“They’ll put you on the stand and ask you to testify against the boys. And maybe against the school. I don’t know yet. We’ll have to hire a lawyer.”
“Why do I need a lawyer?”
“To protect you. The district attorney told me that this has happened time and time again. That a child is assaulted on that campus, and the school covers it up.”
I did not care about other children. I didn’t know who they were and I figured they’d have to take care of themselves, just as I had.
She was steeled almost to the point of delight. “Angel, I think it’s time to blow this thing sky-high. I really think it’s time.”
Whose time, exactly? They’d sent me to St. Paul’s, and they’d made me stay, and now I’d be damned if I gave all of that up—watched the school transform into something not just challenging but antagonistic, with its sights set on my future. No, ma’am. I was going to graduate if it killed me.
“I don’t want to do anything,” I said. “I just want to go back.”

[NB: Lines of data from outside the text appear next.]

-- pv_equiv track=rewrite | github.com/MasterHongYu/Python-3 | codewars.py | sum_edges
-- ===== SOURCE A (Python) =====
-- def sum_edges(n):
--     Sum,a = 0,5
--     for i in range(sum(range(1,n + 1)) + 1) :
--         Sum += i
--     for i in range(1,n+1) :
--         if i >= 3 and i < n :
--             Sum -= sum(range(a,a+(i-2)))
--             a += i
--     return(Sum)
-- ===== SOURCE B (Python) =====
-- def sum_edges(n):
--     # sum 0..T for T = 1+2+...+n, via triangular-number formulas,
--     # then subtract each correction block with the arithmetic-series formula
--     t = n * (n + 1) // 2 if n > 0 else 0
--     total = t * (t + 1) // 2
--     a = 5
--     for i in range(3, n):
--         k = i - 2
--         total -= k * a + k * (k - 1) // 2
--         a += i
--     return total
-- ===== Notes on version B (the rewrite author's own statement) =====
-- stated objective: faster
-- what changed: replaced the O(n^2) accumulation loop by triangular-number closed forms and computed each correction block with the arithmetic-series formula in a single O(n) loop
import Mathlib
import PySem

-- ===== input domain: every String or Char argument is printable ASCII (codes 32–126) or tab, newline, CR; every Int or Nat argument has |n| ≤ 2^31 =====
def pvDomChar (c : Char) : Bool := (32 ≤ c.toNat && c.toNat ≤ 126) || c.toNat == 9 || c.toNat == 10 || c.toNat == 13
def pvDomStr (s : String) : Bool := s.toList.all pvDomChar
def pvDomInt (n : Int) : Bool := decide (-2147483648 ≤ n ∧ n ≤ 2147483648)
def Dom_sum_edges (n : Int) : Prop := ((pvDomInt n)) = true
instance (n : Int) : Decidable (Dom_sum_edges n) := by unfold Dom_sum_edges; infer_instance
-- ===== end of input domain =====

-- B replaces A's O(n^2) accumulation loop by triangular-number formulas and computes each
-- correction block by the arithmetic-series formula in one O(n) loop (objective: faster).

-- ===== PORT A =====
-- Python's builtin sum over a list of ints
def pySum (xs : List Int) : Int := xs.foldl (fun acc i => acc + i) 0

def sum_edges (n : Int) : Int :=
  let t := pySum (PySem.List.pyRange 1 (n + 1) 1)
  let s1 := (PySem.List.pyRange 0 (t + 1) 1).foldl (fun acc i => acc + i) 0
  let p := (PySem.List.pyRange 1 (n + 1) 1).foldl
    (fun (st : Int × Int) i =>
      if 3 ≤ i ∧ i < n then
        (st.1 - pySum (PySem.List.pyRange st.2 (st.2 + (i - 2)) 1), st.2 + i)
      else st) (s1, 5)
  p.1

-- ===== PORT B =====
def sum_edges_alt (n : Int) : Int :=
  let t := if n > 0 then PySem.Int.floordiv (n * (n + 1)) 2 else 0
  let total := PySem.Int.floordiv (t * (t + 1)) 2
  let p := (PySem.List.pyRange 3 n 1).foldl
    (fun (st : Int × Int) i =>
      let k := i - 2
      (st.1 - (k * st.2 + PySem.Int.floordiv (k * (k - 1)) 2), st.2 + i)) (total, 5)
  p.1

-- ===== PRECONDITION & SPEC =====
def Spec_sum_edges (n : Int) (out : Int) : Prop := out = sum_edges_alt n
instance (n : Int) (out : Int) : Decidable (Spec_sum_edges n out) := by unfold Spec_sum_edges; infer_instance

-- ===== CLAIM =====
def Claim_equal_sum_edges : Prop := ∀ (n : Int), Dom_sum_edges n → Spec_sum_edges n (sum_edges n)

-- ===== LEMMAS AND PROOFS =====

-- sum of range(a, a+k), stated doubled to stay division-free
theorem pv_sumR2 (k : Nat) : ∀ (a s : Int),
    2 * (PySem.List.pyRange a (a + (k : Int)) 1).foldl (fun acc i => acc + i) s
      = 2 * s + (k : Int) * (2 * a + (k : Int) - 1) := by
  induction k with
  | zero => intro a s; simp
  | succ k ih =>
    intro a s
    have h : PySem.List.pyRange a (a + ((k+1 : Nat) : Int)) 1
        = PySem.List.pyRange a (a + (k : Int)) 1 ++ [a + (k : Int)] := by
      have := PySem.List.pyRange_one_succ_right (a := a) (b := a + (k : Int)) (by omega)
      rw [← this]; push_cast; ring_nf
    rw [h, List.foldl_append]
    simp only [List.foldl_cons, List.foldl_nil]
    have := ih a s
    push_cast
    linarith [this]

theorem pv_pySum2 (a b : Int) (h : a ≤ b) :
    2 * pySum (PySem.List.pyRange a b 1) = (b - a) * (a + b - 1) := by
  have hk : b = a + ((b - a).toNat : Int) := by omega
  have := pv_sumR2 (b - a).toNat a 0
  unfold pySum
  rw [hk, this]
  have : ((b - a).toNat : Int) = b - a := by omega
  rw [this]; ring

-- exact division helper: if 2*x = a then a // 2 = x (Python floor division)
theorem pv_fd2 (a x : Int) (h : 2 * x = a) : PySem.Int.floordiv a 2 = x := by
  rw [PySem.Int.floordiv_eq_ediv_of_pos (by norm_num)]
  omega

-- one correction block: sum(range(a, a+(i-2))) = (i-2)*a + (i-2)*(i-3)//2  for i ≥ 3
theorem pv_block (a i : Int) (hi : 3 ≤ i) :
    pySum (PySem.List.pyRange a (a + (i - 2)) 1)
      = (i - 2) * a + PySem.Int.floordiv ((i - 2) * (i - 2 - 1)) 2 := by
  have hs : 2 * pySum (PySem.List.pyRange a (a + (i - 2)) 1)
      = (i - 2) * (2 * a + (i - 2) - 1) := by
    rw [pv_pySum2 a (a + (i - 2)) (by omega)]; ring
  have heven : ∃ r : Int, (i - 2) * (i - 2 - 1) = 2 * r := by
    rcases Int.even_or_odd (i - 2) with ⟨r, hr⟩ | ⟨r, hr⟩
    · exact ⟨r * (i - 2 - 1), by rw [hr]; ring⟩
    · exact ⟨(i - 2) * r, by rw [hr]; ring⟩
  obtain ⟨r, hr⟩ := heven
  rw [hr, pv_fd2 (2 * r) r rfl]
  nlinarith [hs]

-- ===== VERDICT =====
theorem sum_edges_spec : Claim_equal_sum_edges := by
  intro n _
  unfold Spec_sum_edges
  rcases lt_or_ge n 1 with hn | hn
  · -- n ≤ 0: every range is empty (or just [0]); both return 0
    have hnil : PySem.List.pyRange 1 (n + 1) 1 = [] :=
      PySem.List.pyRange_one_eq_nil (by omega)
    have hnil3 : PySem.List.pyRange 3 n 1 = [] :=
      PySem.List.pyRange_one_eq_nil (by omega)
    have h01 : PySem.List.pyRange 0 1 1 = [0] := by decide
    have hng : ¬ n > 0 := by omega
    simp only [sum_edges, sum_edges_alt, hnil, hnil3, pySum, List.foldl_nil, h01,
      List.foldl_cons, add_zero, zero_add, if_neg hng]
    decide
  rcases lt_or_ge n 4 with hn4 | hn4
  · interval_cases n <;> decide
  -- n ≥ 4
  unfold sum_edges sum_edges_alt
  dsimp only
  set t := pySum (PySem.List.pyRange 1 (n + 1) 1) with ht
  have h2t : 2 * t = n * (n + 1) := by
    rw [ht, pv_pySum2 1 (n + 1) (by omega)]; ring
  have htnn : 0 ≤ t := by nlinarith
  set s1 := (PySem.List.pyRange 0 (t + 1) 1).foldl (fun acc i => acc + i) 0 with hs1
  have h2s1 : 2 * s1 = t * (t + 1) := by
    have hp : 2 * pySum (PySem.List.pyRange 0 (t + 1) 1) = (t + 1) * t := by
      rw [pv_pySum2 0 (t + 1) (by omega)]; ring
    unfold pySum at hp
    rw [hs1]; linarith [hp]
  -- B's starting total equals A's s1
  rw [if_pos (by omega : n > 0), pv_fd2 (n * (n + 1)) t h2t, pv_fd2 (t * (t + 1)) s1 h2s1]
  -- A's loop: split range(1, n+1) = [1, 2] ++ range(3, n) ++ [n]
  have hsplit : PySem.List.pyRange 1 (n + 1) 1
      = [1, 2] ++ PySem.List.pyRange 3 n 1 ++ [n] := by
    have h1 : PySem.List.pyRange 1 (n + 1) 1
        = PySem.List.pyRange 1 3 1 ++ PySem.List.pyRange 3 (n + 1) 1 :=
      PySem.List.pyRange_one_append 1 3 (n + 1) (by omega) (by omega)
    have h2 : PySem.List.pyRange 3 (n + 1) 1
        = PySem.List.pyRange 3 n 1 ++ [n] := by
      have := PySem.List.pyRange_one_succ_right (a := 3) (b := n) (by omega)
      rw [← this]
    have h3 : PySem.List.pyRange 1 3 1 = [1, 2] := by decide
    rw [h1, h2, h3, List.append_assoc]
  rw [hsplit, List.foldl_append, List.foldl_append]
  simp only [List.foldl_cons, List.foldl_nil]
  rw [if_neg (by omega : ¬ ((3:Int) ≤ 1 ∧ (1:Int) < n)),
      if_neg (by omega : ¬ ((3:Int) ≤ 2 ∧ (2:Int) < n)),
      if_neg (by omega : ¬ ((3:Int) ≤ n ∧ n < n))]
  -- the two folds over range(3, n) agree pointwise on its members
  have hfold := PySem.List.foldl_congr_mem
    (l := PySem.List.pyRange 3 n 1) (init := (s1, (5:Int)))
    (f := fun (st : Int × Int) i =>
      if 3 ≤ i ∧ i < n then
        (st.1 - pySum (PySem.List.pyRange st.2 (st.2 + (i - 2)) 1), st.2 + i)
      else st)
    (g := fun (st : Int × Int) i =>
      let k := i - 2
      (st.1 - (k * st.2 + PySem.Int.floordiv (k * (k - 1)) 2), st.2 + i))
    (by
      intro st i hi
      rw [PySem.List.mem_pyRange_one] at hi
      simp only [if_pos hi]
      rw [pv_block st.2 i hi.1])
  rw [hfold]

“Just think about it,” Mom pleaded. “Please just think about it?”
I told her I would.
Dad then had a difficult conversation with the rector. My father prided himself on sensibility and calm. He was not impulsive or hotheaded or easily swayed. He set up his pad of quadrille paper, clicked out a few millimeters of lead, and told Reverend Clark that we weren’t making progress. Would any notice be sent to the boys’ colleges? Would the school be talking to the parents of the boys?
Why wasn’t any of that happening?
And yes, Dad said, his daughter did wish to return for the sixth form, of course, as planned, and he and Mom were sure the school would do everything in its power to welcome me back—as a community of faith, as a community of scholars. I was an excellent student who contributed across a range of sports and activities. Every single report attested to this.
The rector didn’t have much to offer. The boys had graduated and were no longer under the school’s supervision. I was not on campus. By all accounts save mine, the encounter had been consensual. I’d waited so long to say something. If I’d been so upset, why hadn’t I alerted a teacher or adviser straightaway? Dozens of teachers on campus knew me and would have been in a position to help. I’d had literally hundreds of occasions to speak up. And I had chosen not to until now? Perhaps this was best left to the adolescents to understand. Perhaps the adults might acknowledge, with deep regret, that there really was nothing to discuss.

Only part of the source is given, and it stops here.